In his autobiography “Life,” Keith Richards wrote, “Darryl melted into the band real quick. Darryl, in my estimation, is a giant.”

The British daily The Telegraph hailed Jones as “the Rolling Stones’ secret weapon,” who “holds the band together.”

Growing up in Chicago, he absorbed music from both his parents. “The vocal music that I write is directly connected to the music of my childhood,” he says. “James Brown and Sly Stone and Curtis Mayfield. My mother loved Curtis Mayfield and blues, and my dad loved jazz music.”
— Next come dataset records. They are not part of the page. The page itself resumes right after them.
-- pv_equiv track=rewrite | github.com/bhelfrecht/zeolites_iza-deem | Scripts/gulp.py | find_deem_subdir
-- ===== SOURCE A (Python) =====
-- def find_deem_subdir(basename, base_dir):
--     """
--         Find the correct subdirectory of a
--         Deem database structure based on its ID
--
--         ---Arguments---
--         basename: the structure ID
--         base_dir: the directory where the structures are archived
--
--         ---Returns---
--         subdir: the directory within the base_dir where
--             the desired structure (with ID basename)
--             can be found
--     """
--
--     # Key for finding the subdirectories
--     dir_codes = {
--         '800-804': ['800', '801', '802', '803', '804'],
--         '805-809': ['805', '806', '807', '808', '809'],
--         '810-814': ['810', '811', '812', '813', '814'],
--         '815-819': ['815', '816', '817', '818', '819'],
--         '820-824': ['820', '821', '822', '823', '824'],
--         '825-829': ['825', '826', '827', '828', '829'],
--         '830-833': ['830', '831', '832', '833']
--     }
--
--     # Get first 3 digits of the ID and find the subdirectory
--     basename_code = basename[0:3]
--     for subdir, codes in dir_codes.items():
--         if basename_code in codes:
--             return subdir
-- ===== SOURCE B (Python) =====
-- def find_deem_subdir(basename, base_dir):
--     # Closed-form: parse the 3-char code digit by digit and compute the bucket bounds.
--     code = basename[0:3]
--     if len(code) == 3 and code.isdigit():
--         n = (ord(code[0]) - 48) * 100 + (ord(code[1]) - 48) * 10 + (ord(code[2]) - 48)
--         if 800 <= n <= 833:
--             start = (n // 5) * 5
--             end = 833 if start == 830 else start + 4
--             return f"{start}-{end}"
--     return None
-- ===== Notes on version B (the rewrite author's own statement) =====
-- stated objective: simpler
-- what changed: Replaces the hard-coded bucket dictionary and its linear membership scan by a closed-form computation: validate that basename[0:3] is a 3-digit code, parse it to an integer, range-check 800..833, and build the bucket name 'start-end' arithmetically (end clamped to 833 for the last bucket).
import Mathlib
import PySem

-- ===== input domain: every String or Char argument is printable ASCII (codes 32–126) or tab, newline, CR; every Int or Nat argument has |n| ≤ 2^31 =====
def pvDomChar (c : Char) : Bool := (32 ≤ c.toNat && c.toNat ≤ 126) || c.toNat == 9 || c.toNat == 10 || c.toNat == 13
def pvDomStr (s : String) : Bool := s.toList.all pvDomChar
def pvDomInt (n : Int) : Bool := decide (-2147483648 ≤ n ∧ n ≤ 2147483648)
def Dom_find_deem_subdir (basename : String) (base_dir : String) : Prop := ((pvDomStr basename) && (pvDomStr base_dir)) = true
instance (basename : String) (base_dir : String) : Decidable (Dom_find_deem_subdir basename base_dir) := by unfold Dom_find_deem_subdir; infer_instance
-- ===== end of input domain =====

-- B replaces A's scan over a hard-coded bucket dictionary by a closed-form computation
-- (parse the 3-char code digit by digit, then arithmetic on the bucket bounds); objective: simpler.


-- ===== PORT A =====
-- the dict literal `dir_codes` (insertion order)
def pvDirCodes : List (String × List String) :=
  [("800-804", ["800", "801", "802", "803", "804"]),
   ("805-809", ["805", "806", "807", "808", "809"]),
   ("810-814", ["810", "811", "812", "813", "814"]),
   ("815-819", ["815", "816", "817", "818", "819"]),
   ("820-824", ["820", "821", "822", "823", "824"]),
   ("825-829", ["825", "826", "827", "828", "829"]),
   ("830-833", ["830", "831", "832", "833"])]

-- the `for subdir, codes in dir_codes.items()` loop with its early return
def pvFindA (basename_code : String) : List (String × List String) → Option String
  | [] => none
  | (subdir, codes) :: rest =>
      if codes.contains basename_code then some subdir else pvFindA basename_code rest

def find_deem_subdir (basename : String) (base_dir : String) : Option String :=
  let basename_code := PySem.Str.slice basename (some 0) (some 3)
  pvFindA basename_code pvDirCodes

-- ===== PORT B =====
-- helper `_bucket(code)` of Source B; `code[i]` is guarded by the length check, so the
-- `.getD '0'` default is unreachable
def pvBucket (code : String) : Option String :=
  if PySem.Str.len code == 3 && PySem.Str.strIsdigit code then
    let n : Int := ((((PySem.Str.pyGet? code 0).getD '0').toNat : Int) - 48) * 100
                 + ((((PySem.Str.pyGet? code 1).getD '0').toNat : Int) - 48) * 10
                 + ((((PySem.Str.pyGet? code 2).getD '0').toNat : Int) - 48)
    if 800 ≤ n ∧ n ≤ 833 then
      let start := PySem.Int.floordiv n 5 * 5
      let stop : Int := if start == 830 then 833 else start + 4
      some (PySem.Int.toStr start ++ "-" ++ PySem.Int.toStr stop)
    else none
  else none

def find_deem_subdir_alt (basename : String) (base_dir : String) : Option String :=
  pvBucket (PySem.Str.slice basename (some 0) (some 3))

-- ===== PRECONDITION & SPEC =====
def Spec_find_deem_subdir (basename : String) (base_dir : String) (out : Option String) : Prop := out = find_deem_subdir_alt basename base_dir
instance (basename : String) (base_dir : String) (out : Option String) : Decidable (Spec_find_deem_subdir basename base_dir out) := by unfold Spec_find_deem_subdir; infer_instance

-- ===== CLAIM (what is proved, stated in full; the proofs are below) =====
def Claim_equal_find_deem_subdir : Prop := ∀ (basename : String) (base_dir : String), Dom_find_deem_subdir basename base_dir → Spec_find_deem_subdir basename base_dir (find_deem_subdir basename base_dir)

-- ===== LEMMAS AND PROOFS =====


-- A returns none whenever the code is not a 3-character digit string
lemma pvFindA_none (code : String)
    (hbad : ¬ (code.toList.length = 3 ∧ code.toList.all PySem.Chars.isdigit = true)) :
    pvFindA code pvDirCodes = none := by
  have key : ∀ (l : List String),
      (∀ s ∈ l, s.toList.length = 3 ∧ s.toList.all PySem.Chars.isdigit = true) →
      l.contains code = false := by
    intro l hl
    have hnm : code ∉ l := fun hc => hbad (hl code hc)
    simpa using hnm
  have k1 := key ["800", "801", "802", "803", "804"] (by decide)
  have k2 := key ["805", "806", "807", "808", "809"] (by decide)
  have k3 := key ["810", "811", "812", "813", "814"] (by decide)
  have k4 := key ["815", "816", "817", "818", "819"] (by decide)
  have k5 := key ["820", "821", "822", "823", "824"] (by decide)
  have k6 := key ["825", "826", "827", "828", "829"] (by decide)
  have k7 := key ["830", "831", "832", "833"] (by decide)
  simp only [pvFindA, pvDirCodes]
  rw [k1, k2, k3, k4, k5, k6, k7]
  simp

-- the digit case, by exhausting the three digits
set_option maxHeartbeats 2000000 in
lemma pv_digits_nat : ∀ x y z : Fin 10,
    pvFindA (String.ofList [Char.ofNat (48 + x.val), Char.ofNat (48 + y.val), Char.ofNat (48 + z.val)]) pvDirCodes
      = pvBucket (String.ofList [Char.ofNat (48 + x.val), Char.ofNat (48 + y.val), Char.ofNat (48 + z.val)]) := by
  decide

-- the core equivalence, on the sliced code
lemma pv_core (code : String) :
    pvFindA code pvDirCodes = pvBucket code := by
  have hofl : String.ofList code.toList = code := by simp
  by_cases h3 : code.toList.length = 3 ∧ code.toList.all PySem.Chars.isdigit = true
  · obtain ⟨hlen, hdig⟩ := h3
    obtain ⟨a, b, c, hcs⟩ := List.length_eq_three.mp hlen
    rw [hcs] at hdig
    simp only [List.all_cons, List.all_nil, Bool.and_true, Bool.and_eq_true] at hdig
    obtain ⟨ha, hb, hc⟩ := hdig
    have hba : 48 ≤ a.toNat ∧ a.toNat ≤ 57 := by
      unfold PySem.Chars.isdigit at ha; simp [Char.le_def] at ha; exact ⟨ha.1, ha.2⟩
    have hbb : 48 ≤ b.toNat ∧ b.toNat ≤ 57 := by
      unfold PySem.Chars.isdigit at hb; simp [Char.le_def] at hb; exact ⟨hb.1, hb.2⟩
    have hbc : 48 ≤ c.toNat ∧ c.toNat ≤ 57 := by
      unfold PySem.Chars.isdigit at hc; simp [Char.le_def] at hc; exact ⟨hc.1, hc.2⟩
    have hx : Char.ofNat (48 + (a.toNat - 48)) = a := by
      rw [(by omega : 48 + (a.toNat - 48) = a.toNat)]; exact Char.ofNat_toNat a
    have hy : Char.ofNat (48 + (b.toNat - 48)) = b := by
      rw [(by omega : 48 + (b.toNat - 48) = b.toNat)]; exact Char.ofNat_toNat b
    have hz : Char.ofNat (48 + (c.toNat - 48)) = c := by
      rw [(by omega : 48 + (c.toNat - 48) = c.toNat)]; exact Char.ofNat_toNat c
    rw [← hofl, hcs, ← hx, ← hy, ← hz]
    exact pv_digits_nat ⟨a.toNat - 48, by omega⟩ ⟨b.toNat - 48, by omega⟩ ⟨c.toNat - 48, by omega⟩
  · rw [pvFindA_none code h3]
    have hlen' : code.length = code.toList.length := by simp
    have hguard : (PySem.Str.len code == 3 && PySem.Str.strIsdigit code) = false := by
      by_cases hl : code.toList.length = 3
      · have hd : code.toList.all PySem.Chars.isdigit = false := by
          cases hall : code.toList.all PySem.Chars.isdigit
          · rfl
          · exact absurd ⟨hl, hall⟩ h3
        simp [PySem.Chars.strIsdigit, hd]
      · simp
        intro hc
        exact absurd (by omega : code.toList.length = 3) hl
    simp only [pvBucket]
    rw [hguard]
    simp

theorem pv_main (basename base_dir : String) :
    find_deem_subdir basename base_dir = find_deem_subdir_alt basename base_dir := by
  unfold find_deem_subdir find_deem_subdir_alt
  exact pv_core _

-- ===== VERDICT (by name: the statement is the Claim_ definition above) =====
theorem find_deem_subdir_spec : Claim_equal_find_deem_subdir := by
  intro basename base_dir _
  unfold Spec_find_deem_subdir
  exact pv_main basename base_dir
Was his father impressed when he joined Miles Davis’ band at the age of 21? “It was pretty cool,” he says. “It was about as cool a thing that could happen to a kid who grew up in the kind of household that I grew up, listening to Sly Stone and Miles, Curtis Mayfield and Count Basie. Of course, we weren’t playing the music that my dad loved most from Miles. I remember telling Miles my dad turned me on to the early stuff. My dad loves the earlier stuff, not so much the new stuff. Miles looked at me and said, ‘f*** your dad.’ I went and told my dad that and he doubled up laughing. He thought that was really funny.”

And then there was Sting, who, when he left the Police, shifted musical direction hiring a bunch of young jazz players like Jones and Branford Marsalis and released the brilliant live album “Bring on the Night.”

“I’ve been a real big fan” of the Police,” he says. “A friend had turned him on to their music. ‘He said, ‘check out this band, they’re called the Police and the bass player writes the music and sings. And to think that only five years later, I was 17 when I got turned on to that, I was 23 when I joined Sting. It was really great. He wrote really interesting music that allowed us a pretty extensive playground to go around. Incredible band. Kenny Kirkland, Omar (Hakim), Dolette McDonald and Janis Pendarvis, and Branford.”

Featured in the documentary “Darryl Jones: In the Blood,” he talks in the opening about music as a spiritual practice. A TM meditator, he recalls, “My mom gave me a book called ‘Yoga and Psychotherapy: The Evolution of Consciousness’ when I was about 11. It opened my eyes to a slightly different kind of spirituality. And I had a dog when I was around that age. He ran away and really broke my heart. I found a certain kind of solace in playing music. That’s when I started learning about harmonics and stuff like that, the kind of beauty of that sound on the bass. It helped me through it. That’s kind of where the spark of that came from. The more that you give yourself over to the music, the more of a spiritual pursuit it is in a way.”

Crafting his own songs, he released the soulful vocal track “American Dream,” that has hints of classic Marvin Gaye and Curtis Mayfield. He’s currently working on a score for a film about South African artist Nelson Makamo, “a really brilliant painter and artist,” and he may hit the road again with the Stones next year.

“I’m looking forward to getting a band together for next spring and both before and after the next Stones’ tour,” he says.

As far as new Stone’s music, “there’s a lot of material that they’ve already recorded, quite a lot from this last record as well. So I think there’s material for a new record. I think the band is playing pretty well right now, despite having lost Charlie. They made a very good choice with Steve (Jordan on drums). He’s definitely brought some energy, kind of in the same way that when I joined the band, I brought slightly different energy than Bill (Wyman).”

Touring and recording with the Stones for so many years has been “just incredibly exciting,” he says. “We finished the (2024) tour at the end of July. It’s always going to be an amazing thing. Stones’ fans are a special breed, and bathing in that energy is just remarkable.”